#### [GOAL OF THE EXERCISE]
Scan the records for the word "contiguous". Return each line where it is found.

#### [WORKING DATA]
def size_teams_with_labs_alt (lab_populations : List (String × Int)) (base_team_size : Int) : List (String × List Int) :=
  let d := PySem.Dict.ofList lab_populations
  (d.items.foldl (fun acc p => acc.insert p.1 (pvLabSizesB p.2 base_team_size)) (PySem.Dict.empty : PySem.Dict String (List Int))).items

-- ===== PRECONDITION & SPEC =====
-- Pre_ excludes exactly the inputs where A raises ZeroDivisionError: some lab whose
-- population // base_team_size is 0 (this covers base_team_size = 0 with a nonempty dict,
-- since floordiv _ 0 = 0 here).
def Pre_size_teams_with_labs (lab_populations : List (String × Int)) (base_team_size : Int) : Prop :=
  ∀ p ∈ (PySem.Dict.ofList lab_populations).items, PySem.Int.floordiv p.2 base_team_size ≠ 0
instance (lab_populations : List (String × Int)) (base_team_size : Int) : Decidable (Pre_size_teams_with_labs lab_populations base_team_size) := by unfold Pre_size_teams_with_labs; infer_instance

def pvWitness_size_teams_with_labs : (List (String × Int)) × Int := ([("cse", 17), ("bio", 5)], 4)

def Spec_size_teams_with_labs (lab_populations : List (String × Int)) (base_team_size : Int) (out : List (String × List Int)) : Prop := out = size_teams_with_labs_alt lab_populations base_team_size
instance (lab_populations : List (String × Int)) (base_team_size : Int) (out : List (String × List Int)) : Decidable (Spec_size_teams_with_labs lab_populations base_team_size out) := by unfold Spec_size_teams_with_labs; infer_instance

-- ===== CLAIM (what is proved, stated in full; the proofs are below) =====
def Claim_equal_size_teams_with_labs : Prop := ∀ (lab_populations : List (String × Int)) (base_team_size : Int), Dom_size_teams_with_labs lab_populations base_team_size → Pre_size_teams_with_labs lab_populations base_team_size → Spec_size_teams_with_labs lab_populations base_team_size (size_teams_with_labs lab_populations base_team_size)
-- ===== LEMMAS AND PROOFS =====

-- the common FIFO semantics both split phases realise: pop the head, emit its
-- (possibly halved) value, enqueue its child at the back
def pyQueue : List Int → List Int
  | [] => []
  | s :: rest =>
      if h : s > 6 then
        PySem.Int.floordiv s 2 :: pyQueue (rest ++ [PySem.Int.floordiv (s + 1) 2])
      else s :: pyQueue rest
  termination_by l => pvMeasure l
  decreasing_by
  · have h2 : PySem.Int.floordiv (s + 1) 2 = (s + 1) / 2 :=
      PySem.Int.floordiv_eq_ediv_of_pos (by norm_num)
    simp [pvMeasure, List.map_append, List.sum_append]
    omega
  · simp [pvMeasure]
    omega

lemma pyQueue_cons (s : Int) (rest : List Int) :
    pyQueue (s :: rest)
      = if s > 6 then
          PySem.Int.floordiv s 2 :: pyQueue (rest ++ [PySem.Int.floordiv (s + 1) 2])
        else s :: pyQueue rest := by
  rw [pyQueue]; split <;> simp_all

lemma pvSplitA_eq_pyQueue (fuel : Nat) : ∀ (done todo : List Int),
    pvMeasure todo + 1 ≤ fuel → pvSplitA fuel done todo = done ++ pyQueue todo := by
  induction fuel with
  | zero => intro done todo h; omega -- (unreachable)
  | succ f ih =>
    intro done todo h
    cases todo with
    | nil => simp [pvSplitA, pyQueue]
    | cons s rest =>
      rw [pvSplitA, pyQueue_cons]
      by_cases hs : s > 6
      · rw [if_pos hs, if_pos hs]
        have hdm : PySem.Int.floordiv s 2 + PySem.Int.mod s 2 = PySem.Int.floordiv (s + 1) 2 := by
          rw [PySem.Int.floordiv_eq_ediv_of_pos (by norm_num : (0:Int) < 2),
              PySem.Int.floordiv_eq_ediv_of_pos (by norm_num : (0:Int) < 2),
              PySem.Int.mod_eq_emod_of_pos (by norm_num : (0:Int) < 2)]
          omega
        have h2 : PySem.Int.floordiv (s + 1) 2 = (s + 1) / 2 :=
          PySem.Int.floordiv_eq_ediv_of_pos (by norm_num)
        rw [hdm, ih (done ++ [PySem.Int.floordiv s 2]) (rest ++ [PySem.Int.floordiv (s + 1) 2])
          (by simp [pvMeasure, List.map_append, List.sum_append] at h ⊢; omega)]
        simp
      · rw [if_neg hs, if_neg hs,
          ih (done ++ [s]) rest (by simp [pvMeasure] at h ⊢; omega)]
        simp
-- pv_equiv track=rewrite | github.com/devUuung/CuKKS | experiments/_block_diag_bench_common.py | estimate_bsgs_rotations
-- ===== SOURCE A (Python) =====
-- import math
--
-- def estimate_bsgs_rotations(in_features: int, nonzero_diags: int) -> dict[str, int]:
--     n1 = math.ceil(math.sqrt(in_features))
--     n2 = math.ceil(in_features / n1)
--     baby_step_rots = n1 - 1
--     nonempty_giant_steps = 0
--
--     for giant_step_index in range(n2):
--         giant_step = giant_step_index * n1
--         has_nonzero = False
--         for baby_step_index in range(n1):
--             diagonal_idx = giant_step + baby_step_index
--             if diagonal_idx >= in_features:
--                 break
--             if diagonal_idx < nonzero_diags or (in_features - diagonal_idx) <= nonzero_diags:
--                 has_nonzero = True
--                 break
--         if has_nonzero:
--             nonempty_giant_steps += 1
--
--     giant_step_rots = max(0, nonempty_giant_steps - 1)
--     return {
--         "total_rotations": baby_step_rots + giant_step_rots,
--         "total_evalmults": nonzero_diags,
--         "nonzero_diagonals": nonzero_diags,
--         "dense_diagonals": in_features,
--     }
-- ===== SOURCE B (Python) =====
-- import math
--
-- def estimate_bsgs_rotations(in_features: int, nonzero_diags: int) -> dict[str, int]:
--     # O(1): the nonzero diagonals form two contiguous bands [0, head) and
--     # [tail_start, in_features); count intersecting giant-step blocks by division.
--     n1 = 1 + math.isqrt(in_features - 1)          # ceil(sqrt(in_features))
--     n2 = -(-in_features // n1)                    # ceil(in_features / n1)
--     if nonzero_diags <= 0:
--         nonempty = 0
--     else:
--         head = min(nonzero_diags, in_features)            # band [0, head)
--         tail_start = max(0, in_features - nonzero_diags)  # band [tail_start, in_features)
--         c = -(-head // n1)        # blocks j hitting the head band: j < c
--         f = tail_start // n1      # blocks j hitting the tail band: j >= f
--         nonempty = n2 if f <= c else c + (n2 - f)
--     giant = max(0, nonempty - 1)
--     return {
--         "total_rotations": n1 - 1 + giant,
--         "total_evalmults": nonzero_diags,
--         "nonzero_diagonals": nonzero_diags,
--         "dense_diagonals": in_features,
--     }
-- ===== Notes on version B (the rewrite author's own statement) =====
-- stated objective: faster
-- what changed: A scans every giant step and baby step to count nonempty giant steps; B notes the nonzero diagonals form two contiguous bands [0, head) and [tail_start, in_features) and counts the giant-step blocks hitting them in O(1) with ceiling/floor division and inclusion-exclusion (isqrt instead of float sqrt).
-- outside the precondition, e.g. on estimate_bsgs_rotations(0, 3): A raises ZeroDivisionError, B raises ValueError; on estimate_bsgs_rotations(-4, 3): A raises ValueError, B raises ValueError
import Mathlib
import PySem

#### [TASK RESPONSE]
--     # O(1): the nonzero diagonals form two contiguous bands [0, head) and
-- what changed: A scans every giant step and baby step to count nonempty giant steps; B notes the nonzero diagonals form two contiguous bands [0, head) and [tail_start, in_features) and counts the giant-step blocks hitting them in O(1) with ceiling/floor division and inclusion-exclusion (isqrt instead of float sqrt).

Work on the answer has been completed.